Task 2: Genes identified as stage specific by the “omics” analyses will be further characterized, and their role in parasite escape and persistence in the host will be evaluated. First, you will confirm the expression and localization of these stage-specific proteins using conventional techniques: qPCR, fusion protein, immunofluorescence. In addition using recombinant proteins expressed in E.coli, including VSG, MASP, you will analyze the humoral responses of mice during the course of infection. In the case of MASP, comparative studies between T. vivax and T. cruzi can be envisaged since both animal models are mastered in the lab.
Task 3: You will construct T. vivaxknock down strains using the RNAi system you will have developed for genes identified in Task 2. The dynamic of infection for these recombinant strains will be monitored in murine models, using real time bio-imaging techniques that have been already set up in the lab, by the use of genetically modified parasites, single or double expressors of luciferase and immunofluorescence reporter genes.
D'Archivio S., Cosson A., Medina M., Lang T., Minoprio P., Goyard S. (2013)
Non-Invasive In Vivo Study of The Trypanosoma Infectious Process Consolidates the Brain Commitment in Late Infections. PlosNTD 7,e1976, 1-9.2.
D’Archivio, S., Medina, M., Cosson, A., Chamond, N., Rotureau, B.,Minoprio, P., Goyard, S. (2011). Genetic engineering of Trypanosoma (Dutonella) vivax and in vitro differentiation under defined axenic conditions. PlosNTD 5, e1461, 1-12.
Blom-Potar, M.C., et al., Trypanosoma vivax infections: pushing ahead with mouse models for the study of Nagana. II. Immunobiological dysfunctions. PLoS Negl Trop Dis, 2010. 4(8).
Chamond N, Cosson A, Blom-Potar MC, Jouvion G, D'Archivio S, Medina, M., Droin-Bergère, S., Huerre, M. Goyard,S., Minoprio, P. (2010).Trypanosoma vivax infections : Pushing ahead with mouse models for the study of Nagana.I. Parasitological, Hematological and Pathological Parameters. PlosNTD, 4, e792, 1-10.
De Pablos, L.M. and A. Osuna, Multigene families in Trypanosoma cruzi and their role in infectivity. Infect Immun, 2012. 80(7): p. 2258-64.
Jackson, A.P., et al., A cell-surface phylome for African trypanosomes. PLoS Negl Trop Dis, 2013. 7(3): p. e2121.

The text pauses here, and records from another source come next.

-- pv_equiv track=rewrite | github.com/Zheruel/advent-of-code-2026 | aoc/day02/solver.py | find_invalid_sum_in_range_optimized
-- ===== SOURCE A (Python) =====
-- def find_invalid_sum_in_range_optimized(start: int, end: int) -> int:
--     """Find sum of all invalid IDs in range using O(1) arithmetic series.
--
--     OPTIMIZATION: Instead of iterating over each base, we use the formula:
--         sum(base * m for base in range(a, b+1)) = m * (b - a + 1) * (a + b) / 2
--
--     This is O(log(max_digits)) instead of O(number of invalid IDs).
--
--     Args:
--         start: Start of range (inclusive)
--         end: End of range (inclusive)
--
--     Returns:
--         Sum of all invalid IDs in the range
--     """
--     total = 0
--     k = 1
--
--     while True:
--         multiplier = 10**k + 1
--
--         # Valid k-digit bases
--         min_base = 1 if k == 1 else 10 ** (k - 1)
--         max_base = 10**k - 1
--
--         # Early exit if smallest possible number exceeds range
--         if min_base * multiplier > end:
--             break
--
--         # Find bases producing numbers in [start, end]
--         base_min = max(min_base, -(-start // multiplier))  # ceil division
--         base_max = min(max_base, end // multiplier)
--
--         if base_min <= base_max:
--             # Arithmetic series: sum of base_min to base_max
--             count = base_max - base_min + 1
--             sum_of_bases = count * (base_min + base_max) // 2
--             total += multiplier * sum_of_bases
--
--         k += 1
--
--     return total
-- ===== SOURCE B (Python) =====
-- def find_invalid_sum_in_range_optimized(start: int, end: int) -> int:
--     """Sum of all invalid IDs (a base's digits written twice, e.g. 1212) in [start, end].
--
--     Iterates the invalid IDs themselves in increasing order instead of summing
--     closed-form arithmetic series per digit count.
--     """
--     total = 0
--     base = 1
--     power = 10  # 10 ** (number of digits of base)
--     while True:
--         if base == power:
--             power *= 10
--         num = base * (power + 1)  # base's digits written twice
--         if num > end:
--             break
--         if num >= start:
--             total += num
--         base += 1
--     return total
-- ===== Notes on version B (the rewrite author's own statement) =====
-- stated objective: simpler
-- what changed: B replaces A's per-digit-count closed-form arithmetic-series summation (with ceiling/floor division and clamping) by a plain loop that enumerates each invalid ID base*(10^digits+1) in increasing order, breaking once it exceeds end.
import Mathlib
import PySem

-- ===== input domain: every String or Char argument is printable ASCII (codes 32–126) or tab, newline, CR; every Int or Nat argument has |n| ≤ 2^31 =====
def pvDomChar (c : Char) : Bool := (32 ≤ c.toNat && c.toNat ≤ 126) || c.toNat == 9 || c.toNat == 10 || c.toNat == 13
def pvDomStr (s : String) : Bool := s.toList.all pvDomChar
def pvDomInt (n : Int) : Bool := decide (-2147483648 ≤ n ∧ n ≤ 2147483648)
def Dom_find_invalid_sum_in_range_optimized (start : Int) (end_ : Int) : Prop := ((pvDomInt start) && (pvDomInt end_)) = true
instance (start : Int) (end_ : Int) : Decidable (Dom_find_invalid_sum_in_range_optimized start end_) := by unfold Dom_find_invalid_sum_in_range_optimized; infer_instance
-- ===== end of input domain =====

-- B iterates the invalid IDs themselves instead of summing closed-form series per digit
-- count: simpler code, same exact value (proved equal for all inputs).

-- ===== PORT A =====
-- A's locals, as named helpers (multiplier, min_base, max_base, base_min, base_max).
def pvMultiplier (k : Nat) : Int := 10 ^ k + 1
def pvMinBase (k : Nat) : Int := if k = 1 then 1 else 10 ^ (k - 1)
def pvMaxBase (k : Nat) : Int := 10 ^ k - 1
def pvBaseMin (start : Int) (k : Nat) : Int :=
  max (pvMinBase k) (-(PySem.Int.floordiv (-start) (pvMultiplier k)))
def pvBaseMax (end_ : Int) (k : Nat) : Int :=
  min (pvMaxBase k) (PySem.Int.floordiv end_ (pvMultiplier k))

-- A's while-loop over digit counts k; the `dite` guard is the `break` test.
def pvLoopA (start end_ : Int) (k : Nat) (total : Int) : Int :=
  if h : pvMinBase k * pvMultiplier k > end_ then total
  else
    pvLoopA start end_ (k + 1)
      (if pvBaseMin start k ≤ pvBaseMax end_ k then
         total + pvMultiplier k *
           (PySem.Int.floordiv
             ((pvBaseMax end_ k - pvBaseMin start k + 1) * (pvBaseMin start k + pvBaseMax end_ k)) 2)
       else total)
termination_by (end_ + 1 - k).toNat
decreasing_by
  have hmb : (1:Int) ≤ pvMinBase k := by
    unfold pvMinBase
    split
    · norm_num
    · exact one_le_pow₀ (by norm_num)
  have hkp : (k:Int) < pvMultiplier k := by
    have h1 : k < 10 ^ k := Nat.lt_pow_self (by norm_num)
    have h2 : (k:Int) < (10:Int) ^ k := by exact_mod_cast h1
    unfold pvMultiplier
    omega
  have hle : pvMinBase k * pvMultiplier k ≤ end_ := not_lt.mp h
  have hm0 : (0:Int) ≤ pvMultiplier k := by omega
  have hstep : pvMultiplier k ≤ pvMinBase k * pvMultiplier k := le_mul_of_one_le_left hm0 hmb
  omega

Trypanosoma vivax, in vivo imaging, Nagana, Neglected disease, RNA interference
Expected profile of the candidate (optional):
The candidate should have a scientific background in parasitology, microbiology or immunology and some hands-on experience and skills in molecular biology is recommended. Initiative and responsibility will be appreciated in addition to a strong team spirit.